**DESCRIPTION OF THE TASK**
Select all lines in the records that include "nests".

**RAW DATA**
-------

-- pv_equiv track=rewrite | github.com/junghankim-git/test_codes | program/ocn_grid/draw/v1.0/class_ocn_grid.py | gen_lsmask
-- ===== SOURCE A (Python) =====
-- def gen_lsmask(nx,ny):
--
--     mask   = [[-1 for j in range(ny)] for i in range(nx)]
--     mask_l = [[-1 for j in range(ny)] for i in range(nx)]
--     mask_s = [[-1 for j in range(ny)] for i in range(nx)]
--
--     fx = 0.4
--     fy = 0.4
--     max_land_xwidth = int(float(nx)*fx)
--     max_land_ywidth = int(float(ny)*fy)
--     #print max_land_xwidth,max_land_ywidth
--
--     # left, down
--     cnt = 0
--     for j in range(max_land_ywidth):
--         for i in range(max_land_xwidth-cnt):
--             mask[i][j] = 1
--         cnt = cnt+1
--
--     # right, up
--     cnt = 0
--     for j in range(ny-1,max_land_ywidth,-1):
--         for i in range(nx-max_land_xwidth+cnt,nx):
--             mask[i][j] = 1
--         cnt = cnt+1
--
--     for i in range(nx):
--         for j in range(ny):
--             if mask[i][j]!=1: mask[i][j]=0
--             if mask[i][j]==0:
--                 mask_s[i][j] = 0
--             elif mask[i][j]==1:
--                 mask_l[i][j] = 1
--
--     return mask, mask_l, mask_s
-- ===== SOURCE B (Python) =====
-- def gen_lsmask(nx, ny):
--     xw = int(float(nx)*0.4)
--     yw = int(float(ny)*0.4)
--
--     def land(i, j):
--         return (j < yw and i < xw - j) or (j > yw and i >= nx - xw + (ny - 1 - j))
--
--     mask   = [[1 if land(i, j) else 0 for j in range(ny)] for i in range(nx)]
--     mask_l = [[1 if land(i, j) else -1 for j in range(ny)] for i in range(nx)]
--     mask_s = [[-1 if land(i, j) else 0 for j in range(ny)] for i in range(nx)]
--     return mask, mask_l, mask_s
-- ===== Notes on version B (the rewrite author's own statement) =====
-- stated objective: simpler
-- what changed: Replaces the init-to-minus-one grids, the two triangle-painting loop nests with a running counter, and the final normalization pass by one closed-form land predicate per cell, building the three grids directly in single comprehensions.
import Mathlib
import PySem

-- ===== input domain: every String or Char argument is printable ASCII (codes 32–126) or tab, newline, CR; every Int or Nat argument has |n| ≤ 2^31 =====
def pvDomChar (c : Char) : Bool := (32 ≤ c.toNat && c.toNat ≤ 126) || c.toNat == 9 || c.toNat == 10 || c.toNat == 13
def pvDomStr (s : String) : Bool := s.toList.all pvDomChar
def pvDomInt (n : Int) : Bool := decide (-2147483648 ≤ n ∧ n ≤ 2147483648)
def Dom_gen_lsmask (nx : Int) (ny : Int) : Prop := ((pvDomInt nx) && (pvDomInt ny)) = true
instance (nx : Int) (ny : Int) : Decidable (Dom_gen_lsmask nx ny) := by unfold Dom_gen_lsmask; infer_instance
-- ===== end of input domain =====

set_option maxHeartbeats 1000000

-- B replaces the init-to-(-1) grids, two triangle-painting loop nests and the final
-- normalization pass of A by one closed-form land/sea predicate per cell (objective: simpler).


-- ===== PORT A =====
-- int(float(n)*0.4): hand-port of the float expression (PySem has no floats).
-- Exact for |n| ≤ 2^31: float(n) is exact below 2^53, and rounding analysis (checked
-- against CPython over the domain) shows int(float(n)*0.4) = trunc(2n/5) there.
def pvTrunc04 (n : Int) : Int := if 0 ≤ n then 2 * n / 5 else -(2 * (-n) / 5)

-- [[-1 for j in range(ny)] for i in range(nx)]
def pvInitGrid (nx ny : Int) : List (List Int) :=
  (PySem.List.pyRange 0 nx 1).map (fun _ => (PySem.List.pyRange 0 ny 1).map (fun _ => (-1 : Int)))

-- g[i][j]  (always read in range by A)
def pvGet2 (g : List (List Int)) (i j : Int) : Int :=
  PySem.List.pyGetD (PySem.List.pyGetD g i []) j 0

-- g[i][j] = v  (always written in range by A)
def pvSet2 (g : List (List Int)) (i j v : Int) : List (List Int) :=
  PySem.List.pySetD g i (PySem.List.pySetD (PySem.List.pyGetD g i []) j v)

-- body of "for j in range(max_land_ywidth)": paints i in range(xw-cnt), then cnt += 1
def pvLoop1 (xw : Int) (st : List (List Int) × Int) (j : Int) : List (List Int) × Int :=
  ((PySem.List.pyRange 0 (xw - st.2) 1).foldl (fun g i => pvSet2 g i j 1) st.1, st.2 + 1)

-- body of "for j in range(ny-1, max_land_ywidth, -1)": paints i in range(nx-xw+cnt, nx)
def pvLoop2 (nx xw : Int) (st : List (List Int) × Int) (j : Int) : List (List Int) × Int :=
  ((PySem.List.pyRange (nx - xw + st.2) nx 1).foldl (fun g i => pvSet2 g i j 1) st.1, st.2 + 1)

-- body of the final normalization double loop, at cell (i, j)
def pvNormStep (i : Int) (st : List (List Int) × List (List Int) × List (List Int)) (j : Int) :
    List (List Int) × List (List Int) × List (List Int) :=
  let m := if pvGet2 st.1 i j ≠ 1 then pvSet2 st.1 i j 0 else st.1
  if pvGet2 m i j = 0 then (m, st.2.1, pvSet2 st.2.2 i j 0)
  else if pvGet2 m i j = 1 then (m, pvSet2 st.2.1 i j 1, st.2.2)
  else (m, st.2.1, st.2.2)

def pvNormRow (ny : Int) (st : List (List Int) × List (List Int) × List (List Int)) (i : Int) :
    List (List Int) × List (List Int) × List (List Int) :=
  (PySem.List.pyRange 0 ny 1).foldl (pvNormStep i) st

def gen_lsmask (nx : Int) (ny : Int) : List (List Int) × List (List Int) × List (List Int) :=
  let mask := pvInitGrid nx ny
  let mask_l := pvInitGrid nx ny
  let mask_s := pvInitGrid nx ny
  let xw := pvTrunc04 nx
  let yw := pvTrunc04 ny
  let r1 := (PySem.List.pyRange 0 yw 1).foldl (pvLoop1 xw) (mask, 0)
  let r2 := (PySem.List.pyRange (ny - 1) yw (-1)).foldl (pvLoop2 nx xw) (r1.1, 0)
  let fin := (PySem.List.pyRange 0 nx 1).foldl (pvNormRow ny) (r2.1, mask_l, mask_s)
  (fin.1, fin.2.1, fin.2.2)

-- ===== PORT B =====
def pvLand (nx ny xw yw i j : Int) : Bool :=
  (decide (j < yw) && decide (i < xw - j)) || (decide (yw < j) && decide (nx - xw + (ny - 1 - j) ≤ i))

def gen_lsmask_alt (nx : Int) (ny : Int) : List (List Int) × List (List Int) × List (List Int) :=
  let xw := pvTrunc04 nx
  let yw := pvTrunc04 ny
  ((PySem.List.pyRange 0 nx 1).map (fun i =>
      (PySem.List.pyRange 0 ny 1).map (fun j => if pvLand nx ny xw yw i j then (1 : Int) else 0)),
   (PySem.List.pyRange 0 nx 1).map (fun i =>
      (PySem.List.pyRange 0 ny 1).map (fun j => if pvLand nx ny xw yw i j then (1 : Int) else -1)),
   (PySem.List.pyRange 0 nx 1).map (fun i =>
      (PySem.List.pyRange 0 ny 1).map (fun j => if pvLand nx ny xw yw i j then (-1 : Int) else 0)))

-- ===== PRECONDITION & SPEC =====
def Spec_gen_lsmask (nx : Int) (ny : Int) (out : List (List Int) × List (List Int) × List (List Int)) : Prop := out = gen_lsmask_alt nx ny
instance (nx : Int) (ny : Int) (out : List (List Int) × List (List Int) × List (List Int)) : Decidable (Spec_gen_lsmask nx ny out) := by unfold Spec_gen_lsmask; infer_instance

-- ===== CLAIM (what is proved, stated in full; the proofs are below) =====
def Claim_equal_gen_lsmask : Prop := ∀ (nx : Int) (ny : Int), Dom_gen_lsmask nx ny → Spec_gen_lsmask nx ny (gen_lsmask nx ny)

-- ===== LEMMAS AND PROOFS =====

def pvShape (n m : Nat) (g : List (List Int)) : Prop :=
  g.length = n ∧ ∀ r ∈ g, r.length = m

lemma pvGet2_nonneg {g : List (List Int)} {i j : Int} (hi0 : 0 ≤ i) (hj0 : 0 ≤ j) :
    pvGet2 g i j = (g.getD i.toNat []).getD j.toNat 0 := by
  obtain ⟨a, rfl⟩ : ∃ a : Nat, i = (a : Int) := ⟨i.toNat, by omega⟩
  obtain ⟨b, rfl⟩ : ∃ b : Nat, j = (b : Int) := ⟨j.toNat, by omega⟩
  simp [pvGet2, PySem.List.pyGetD_natCast]

lemma pvShape_init (nx ny : Int) : pvShape nx.toNat ny.toNat (pvInitGrid nx ny) := by
  constructor
  · simp [pvInitGrid, PySem.List.length_pyRange_one]
  · intro r hr
    simp only [pvInitGrid, List.mem_map] at hr
    obtain ⟨a, _, rfl⟩ := hr
    simp [PySem.List.length_pyRange_one]

lemma pvGet2_init {nx ny i j : Int} (hi0 : 0 ≤ i) (hi : i < nx) (hj0 : 0 ≤ j) (hj : j < ny) :
    pvGet2 (pvInitGrid nx ny) i j = -1 := by
  rw [pvGet2, pvInitGrid,
    PySem.List.pyGetD_map_pyRange_of_nonneg _ nx i [] hi0 hi,
    PySem.List.pyGetD_map_pyRange_of_nonneg _ ny j 0 hj0 hj]

lemma pvShape_pvSet2 {n m : Nat} {g : List (List Int)} (hg : pvShape n m g)
    {i j : Int} (v : Int) (hi0 : 0 ≤ i) (hj0 : 0 ≤ j) :
    pvShape n m (pvSet2 g i j v) := by
  obtain ⟨hlen, hrow⟩ := hg
  rw [pvSet2, PySem.List.pySetD_of_nonneg _ _ hi0, PySem.List.pySetD_of_nonneg _ _ hj0]
  constructor
  · simpa using hlen
  · intro r hr
    rcases List.mem_iff_getElem.mp hr with ⟨k, hk, rfl⟩
    rw [List.getElem_set]
    split
    · next he =>
      have hkg : k < g.length := by simpa using hk
      subst he
      rw [PySem.List.pyGetD_eq_getElem g [] hi0 (by omega), List.length_set]
      exact hrow _ (List.getElem_mem _)
    · exact hrow _ (List.getElem_mem _)

lemma pvGet2_pvSet2 {n m : Nat} {g : List (List Int)} (hg : pvShape n m g)
    {i j i' j' : Int} (v : Int)
    (hi0 : 0 ≤ i) (hi : i < (n : Int)) (hj0 : 0 ≤ j) (_hj : j < (m : Int))
    (hi'0 : 0 ≤ i') (hi' : i' < (n : Int)) (hj'0 : 0 ≤ j') (hj' : j' < (m : Int)) :
    pvGet2 (pvSet2 g i j v) i' j' = if i' = i ∧ j' = j then v else pvGet2 g i' j' := by
  obtain ⟨hlen, hrow⟩ := hg
  have hiN : i.toNat < g.length := by omega
  have hi'N : i'.toNat < g.length := by omega
  have hrowi : (PySem.List.pyGetD g i []) = g[i.toNat] :=
    PySem.List.pyGetD_eq_getElem g [] hi0 (by omega)
  have hrl : g[i.toNat].length = m := hrow _ (List.getElem_mem _)
  have hrl' : g[i'.toNat].length = m := hrow _ (List.getElem_mem _)
  rw [pvSet2, PySem.List.pySetD_of_nonneg _ _ hi0, PySem.List.pySetD_of_nonneg _ _ hj0,
    hrowi, pvGet2_nonneg hi'0 hj'0, pvGet2_nonneg hi'0 hj'0]
  rw [List.getD_eq_getElem (g.set i.toNat (g[i.toNat].set j.toNat v)) []
      (by rw [List.length_set]; exact hi'N),
    List.getElem_set, List.getD_eq_getElem g [] hi'N]
  by_cases hii : i' = i
  · rw [if_pos (by omega)]
    have hsub : g[i'.toNat] = g[i.toNat] := by congr 1; omega
    rw [List.getD_eq_getElem (g[i.toNat].set j.toNat v) 0
        (by rw [List.length_set]; omega),
      List.getElem_set, hsub,
      List.getD_eq_getElem g[i.toNat] 0 (by omega : j'.toNat < g[i.toNat].length)]
    by_cases hjj : j' = j
    · rw [if_pos (by omega), if_pos ⟨hii, hjj⟩]
    · rw [if_neg (by omega), if_neg (by tauto)]
  · rw [if_neg (by omega), if_neg (by tauto)]

-- characterization of the inner paint loop "for i in range(lo, hi): g[i][j] = 1"
lemma pvPaint_char {n m : Nat} {j : Int} (hj0 : 0 ≤ j) (hjm : j < (m : Int)) :
    ∀ (fuel : Nat) (lo hi : Int) (g : List (List Int)), (hi - lo).toNat = fuel →
      0 ≤ lo → hi ≤ (n : Int) → pvShape n m g →
      pvShape n m ((PySem.List.pyRange lo hi 1).foldl (fun g i => pvSet2 g i j 1) g) ∧
      ∀ i' j', 0 ≤ i' → i' < (n : Int) → 0 ≤ j' → j' < (m : Int) →
        pvGet2 ((PySem.List.pyRange lo hi 1).foldl (fun g i => pvSet2 g i j 1) g) i' j' =
          if j' = j ∧ lo ≤ i' ∧ i' < hi then 1 else pvGet2 g i' j' := by
  intro fuel
  induction fuel with
  | zero =>
    intro lo hi g hf hlo hhi hg
    rw [PySem.List.pyRange_one_eq_nil (by omega : hi ≤ lo)]
    refine ⟨hg, ?_⟩
    intro i' j' _ _ _ _
    simp only [List.foldl_nil]
    rw [if_neg (by omega)]
  | succ k ih =>
    intro lo hi g hf hlo hhi hg
    rw [PySem.List.pyRange_one_cons (by omega : lo < hi)]
    simp only [List.foldl_cons]
    have hg' : pvShape n m (pvSet2 g lo j 1) := pvShape_pvSet2 hg 1 hlo hj0
    obtain ⟨hs, hc⟩ := ih (lo + 1) hi (pvSet2 g lo j 1) (by omega) (by omega) hhi hg'
    refine ⟨hs, ?_⟩
    intro i' j' hi'0 hi' hj'0 hj'
    rw [hc i' j' hi'0 hi' hj'0 hj',
      pvGet2_pvSet2 hg 1 hlo (by omega) hj0 hjm hi'0 hi' hj'0 hj']
    split_ifs with h1 h2 h3 h4 <;> try rfl
    · omega
    · omega
    · omega
-- pv_equiv track=rewrite | github.com/RealDave11/Speech-Synthesis-Code | Greedy_Algorithm.py | get_triphoned_lines
-- ===== SOURCE A (Python) =====
-- def get_triphoned_lines(phone_lines):
--
--     triphones_lines = []
--
--     for line in phone_lines:
--         line_triphones = []
--         for index, phone in enumerate(line):
--             if index > 0:
--                 preceding_phone_index = index - 1
--                 preceding_phone = line[preceding_phone_index]
--             else:
--                 preceding_phone = "sil"
--             if index < (len(line) - 1):
--                 following_phone_index = index + 1
--                 following_phone = line[following_phone_index]
--             else:
--                 following_phone = "sil"
--             phone_triphone = preceding_phone + "_" + phone + "_" + following_phone
--             line_triphones.append(phone_triphone)
--
--         triphones_lines.append(line_triphones)
--
--     return triphones_lines
-- ===== SOURCE B (Python) =====
-- def get_triphoned_lines(phone_lines):
--     def go(prev, rest):
--         # structural recursion carrying the preceding phone; no indices, no padding
--         if not rest:
--             return []
--         if len(rest) == 1:
--             return [prev + "_" + rest[0] + "_" + "sil"]
--         return [prev + "_" + rest[0] + "_" + rest[1]] + go(rest[0], rest[1:])
--     return [go("sil", line) for line in phone_lines]
-- ===== Notes on version B (the rewrite author's own statement) =====
-- stated objective: alternative
-- what changed: Replaces A's indexed loop with boundary conditionals and neighbour lookups by a structural recursion over each line that pattern-matches two elements at a time and carries the preceding phone as an accumulator (no indices, no length tests, no padded copy).
import Mathlib
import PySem

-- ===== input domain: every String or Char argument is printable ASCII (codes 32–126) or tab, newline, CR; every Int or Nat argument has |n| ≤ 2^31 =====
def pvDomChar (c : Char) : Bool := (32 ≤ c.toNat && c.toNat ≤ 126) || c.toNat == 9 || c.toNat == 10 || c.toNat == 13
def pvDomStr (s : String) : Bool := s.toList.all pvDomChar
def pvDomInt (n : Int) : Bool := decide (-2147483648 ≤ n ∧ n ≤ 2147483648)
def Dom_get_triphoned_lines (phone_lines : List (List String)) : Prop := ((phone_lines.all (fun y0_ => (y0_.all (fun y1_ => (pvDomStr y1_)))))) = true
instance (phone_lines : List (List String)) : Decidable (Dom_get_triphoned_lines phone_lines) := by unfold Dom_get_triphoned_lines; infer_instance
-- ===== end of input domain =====

-- B replaces A's indexed loop (boundary conditionals + neighbour index lookups) by a
-- structural recursion over each line carrying the preceding phone; objective: alternative.

-- ===== PORT A =====
-- inner loop over enumerate(line); the neighbour lookups line[index-1]/line[index+1]
-- are only evaluated under guards that keep the index in range, so pyGet? is always
-- some there and the .getD "" default is unreachable.
def pvLineTriA (line : List String) : List String :=
  (PySem.List.enumerate line 0).foldl
    (fun line_triphones ip =>
      let index := ip.1
      let phone := ip.2
      let preceding_phone :=
        if index > 0 then (PySem.List.pyGet? line (index - 1)).getD "" else "sil"
      let following_phone :=
        if index < (line.length : Int) - 1 then (PySem.List.pyGet? line (index + 1)).getD "" else "sil"
      line_triphones ++ [preceding_phone ++ "_" ++ phone ++ "_" ++ following_phone])
    []

def get_triphoned_lines (phone_lines : List (List String)) : List (List String) :=
  phone_lines.foldl (fun acc line => acc ++ [pvLineTriA line]) []

-- ===== PORT B =====
-- go(prev, rest): recursion on rest, matching two elements at a time
def pvGo (prev : String) : List String → List String
  | [] => []
  | [x] => [prev ++ "_" ++ x ++ "_" ++ "sil"]
  | x :: y :: rest => (prev ++ "_" ++ x ++ "_" ++ y) :: pvGo x (y :: rest)

def get_triphoned_lines_alt (phone_lines : List (List String)) : List (List String) :=
  phone_lines.map (pvGo "sil")

-- ===== PRECONDITION & SPEC =====
def Spec_get_triphoned_lines (phone_lines : List (List String)) (out : List (List String)) : Prop := out = get_triphoned_lines_alt phone_lines
instance (phone_lines : List (List String)) (out : List (List String)) : Decidable (Spec_get_triphoned_lines phone_lines out) := by unfold Spec_get_triphoned_lines; infer_instance

-- ===== CLAIM (what is proved, stated in full; the proofs are below) =====
def Claim_equal_get_triphoned_lines : Prop := ∀ (phone_lines : List (List String)), Dom_get_triphoned_lines phone_lines → Spec_get_triphoned_lines phone_lines (get_triphoned_lines phone_lines)

-- ===== LEMMAS AND PROOFS =====

-- the body A folds over enumerate, as a plain function
def pvTriF (line : List String) (ip : Int × String) : String :=
  (if ip.1 > 0 then (PySem.List.pyGet? line (ip.1 - 1)).getD "" else "sil")
  ++ "_" ++ ip.2 ++ "_" ++
  (if ip.1 < (line.length : Int) - 1 then (PySem.List.pyGet? line (ip.1 + 1)).getD "" else "sil")

-- key invariant: mapping pvTriF over the enumeration of a suffix (starting at the
-- suffix's offset) equals B's recursion over that suffix, with the element just
-- before the suffix (or "sil") as the carried preceding phone.
theorem pv_key (rest : List String) : ∀ (pre : List String) (prev : String),
    ("sil" :: (pre ++ rest))[pre.length]? = some prev →
    (PySem.List.enumerate rest (pre.length : Int)).map (pvTriF (pre ++ rest))
      = pvGo prev rest := by
  induction rest with
  | nil =>
    intro pre prev _
    simp [PySem.List.enumerate, pvGo]
  | cons r rest' ih =>
    intro pre prev hprev
    rw [PySem.List.enumerate_cons, List.map_cons]
    -- the left neighbour emitted at this position is prev
    have hpre : (if ((pre.length : Int)) > 0 then
        (PySem.List.pyGet? (pre ++ r :: rest') ((pre.length : Int) - 1)).getD "" else "sil") = prev := by
      cases pre with
      | nil => simp at hprev ⊢; exact hprev
      | cons p ps =>
        have hk : ((p :: ps).length : Int) > 0 := by
          exact_mod_cast Nat.succ_pos ps.length
        rw [if_pos hk]
        have hc : ((p :: ps).length : Int) - 1 = ((ps.length : Nat) : Int) := by
          push_cast [List.length_cons]; ring
        rw [hc, PySem.List.pyGet?_natCast]
        simp at hprev
        simp [hprev]
    -- the IH hypothesis for the next position
    have hnext : ("sil" :: ((pre ++ [r]) ++ rest'))[(pre ++ [r]).length]? = some r := by
      simp
    have ihr := ih (pre ++ [r]) r hnext
    rw [List.append_assoc] at ihr
    simp only [List.singleton_append] at ihr
    have hlen1 : (((pre ++ [r]).length : Nat) : Int) = (pre.length : Int) + 1 := by
      simp
    rw [hlen1] at ihr
    cases rest' with
    | nil =>
      simp only [PySem.List.enumerate, List.map]
      show [pvTriF (pre ++ [r]) ((pre.length : Int), r)] = pvGo prev [r]
      simp only [pvGo]
      congr 1
      unfold pvTriF
      simp only [hpre]
      simp
    | cons r2 rest'' =>
      rw [ihr]
      simp only [pvGo]
      congr 1
      unfold pvTriF
      simp only [hpre]
      have hlt : (pre.length : Int) < ((pre ++ r :: r2 :: rest'').length : Int) - 1 := by
        simp
        omega
      rw [if_pos hlt]
      have hc : (pre.length : Int) + 1 = (((pre.length + 1 : Nat)) : Int) := by push_cast; ring
      rw [hc, PySem.List.pyGet?_natCast]
      simp

theorem pvLine_eq (line : List String) : pvLineTriA line = pvGo "sil" line := by
  have h0 : ("sil" :: (([] : List String) ++ line))[([] : List String).length]? = some "sil" := by simp
  have := pv_key line [] "sil" h0
  simp only [List.nil_append, List.length_nil, Nat.cast_zero] at this
  show (PySem.List.enumerate line 0).foldl (fun acc ip => acc ++ [pvTriF line ip]) [] = _
  rw [PySem.List.foldl_append_singleton_eq_map (f := pvTriF line)]
  rw [List.nil_append]
  exact this

-- ===== VERDICT (by name: the statement is the Claim_ definition above) =====
theorem get_triphoned_lines_spec : Claim_equal_get_triphoned_lines := by
  intro phone_lines _
  unfold Spec_get_triphoned_lines get_triphoned_lines get_triphoned_lines_alt
  rw [PySem.List.foldl_append_singleton_eq_map (f := pvLineTriA)]
  simp only [List.nil_append]
  exact List.map_congr_left (fun l _ => pvLine_eq l)
-- pv_equiv track=rewrite | github.com/rbhargav01/Ekanek_backend | k_cheapest_flights.py | k_cheap_flights
-- ===== SOURCE A (Python) =====
-- import heapq
--
-- def k_cheap_flights(delhi_to_mumbai,mumbai_to_delhi,k):
--
--     #If the given arrays are already sorted then the sorting functions are not necessary and the time complexity becomes = O(klog(k))
--
--     delhi_to_mumbai.sort()                                                              #Sorting the given list of fares
--     mumbai_to_delhi.sort()
--     heap=[]
--     heap.append([delhi_to_mumbai[0]+mumbai_to_delhi[0],0,0])                            #Appending the cheapest fares to the heap with the indexes of 1st array and the indexes of the second array
--     ans=[]
--     i1=0
--     while(len(heap)>0 and i1<k):
--         cur=heapq.heappop(heap)                                                         #Retrieving the cheapest sum pair
--         i=cur[1]                                                                        #Retrieving the index of Delhi to Mumbai flight as i
--         j=cur[2]                                                                        #Retrieving the index of Mumbai to Delhi flight as j
--         if(i<len(delhi_to_mumbai)-1):
--             heapq.heappush(heap,[delhi_to_mumbai[i+1]+mumbai_to_delhi[j],i+1,j])        #Adding the (i+1,j)th element to the heap
--         if(j<len(mumbai_to_delhi)-1):
--             heapq.heappush(heap,[delhi_to_mumbai[i]+mumbai_to_delhi[j+1],i,j+1])        #Adding the (i,j+1)th element to the heap
--         if(len(ans)>0 and [delhi_to_mumbai[i],mumbai_to_delhi[j]]==ans[-1]):            #To avoid repeatition of the same elements
--             continue
--         ans.append([delhi_to_mumbai[i],mumbai_to_delhi[j]])                             #Adding the pair to the ans array
--         i1+=1
--     return ans
-- ===== SOURCE B (Python) =====
-- def k_cheap_flights(delhi_to_mumbai, mumbai_to_delhi, k):
--     delhi_to_mumbai.sort()
--     mumbai_to_delhi.sort()
--     triples = sorted((d + m, i, j)
--                      for i, d in enumerate(delhi_to_mumbai)
--                      for j, m in enumerate(mumbai_to_delhi))
--     ans = []
--     for s, i, j in triples:
--         if len(ans) >= k:
--             break
--         pair = [delhi_to_mumbai[i], mumbai_to_delhi[j]]
--         if not ans or ans[-1] != pair:
--             ans.append(pair)
--     return ans
-- ===== Notes on version B (the rewrite author's own statement) =====
-- stated objective: simpler
-- what changed: Replaces the heapq best-first frontier (push/pop of (sum,i,j) candidates with duplicate entries) by building all (sum,i,j) triples once, sorting them, and doing a single adjacent-dedup scan that stops after k pairs.
import Mathlib
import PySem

-------

**RESULT OF THIS TASK**
-- what changed: Replaces the init-to-minus-one grids, the two triangle-painting loop nests with a running counter, and the final normalization pass by one closed-form land predicate per cell, building the three grids directly in single comprehensions.
-- B replaces the init-to-(-1) grids, two triangle-painting loop nests and the final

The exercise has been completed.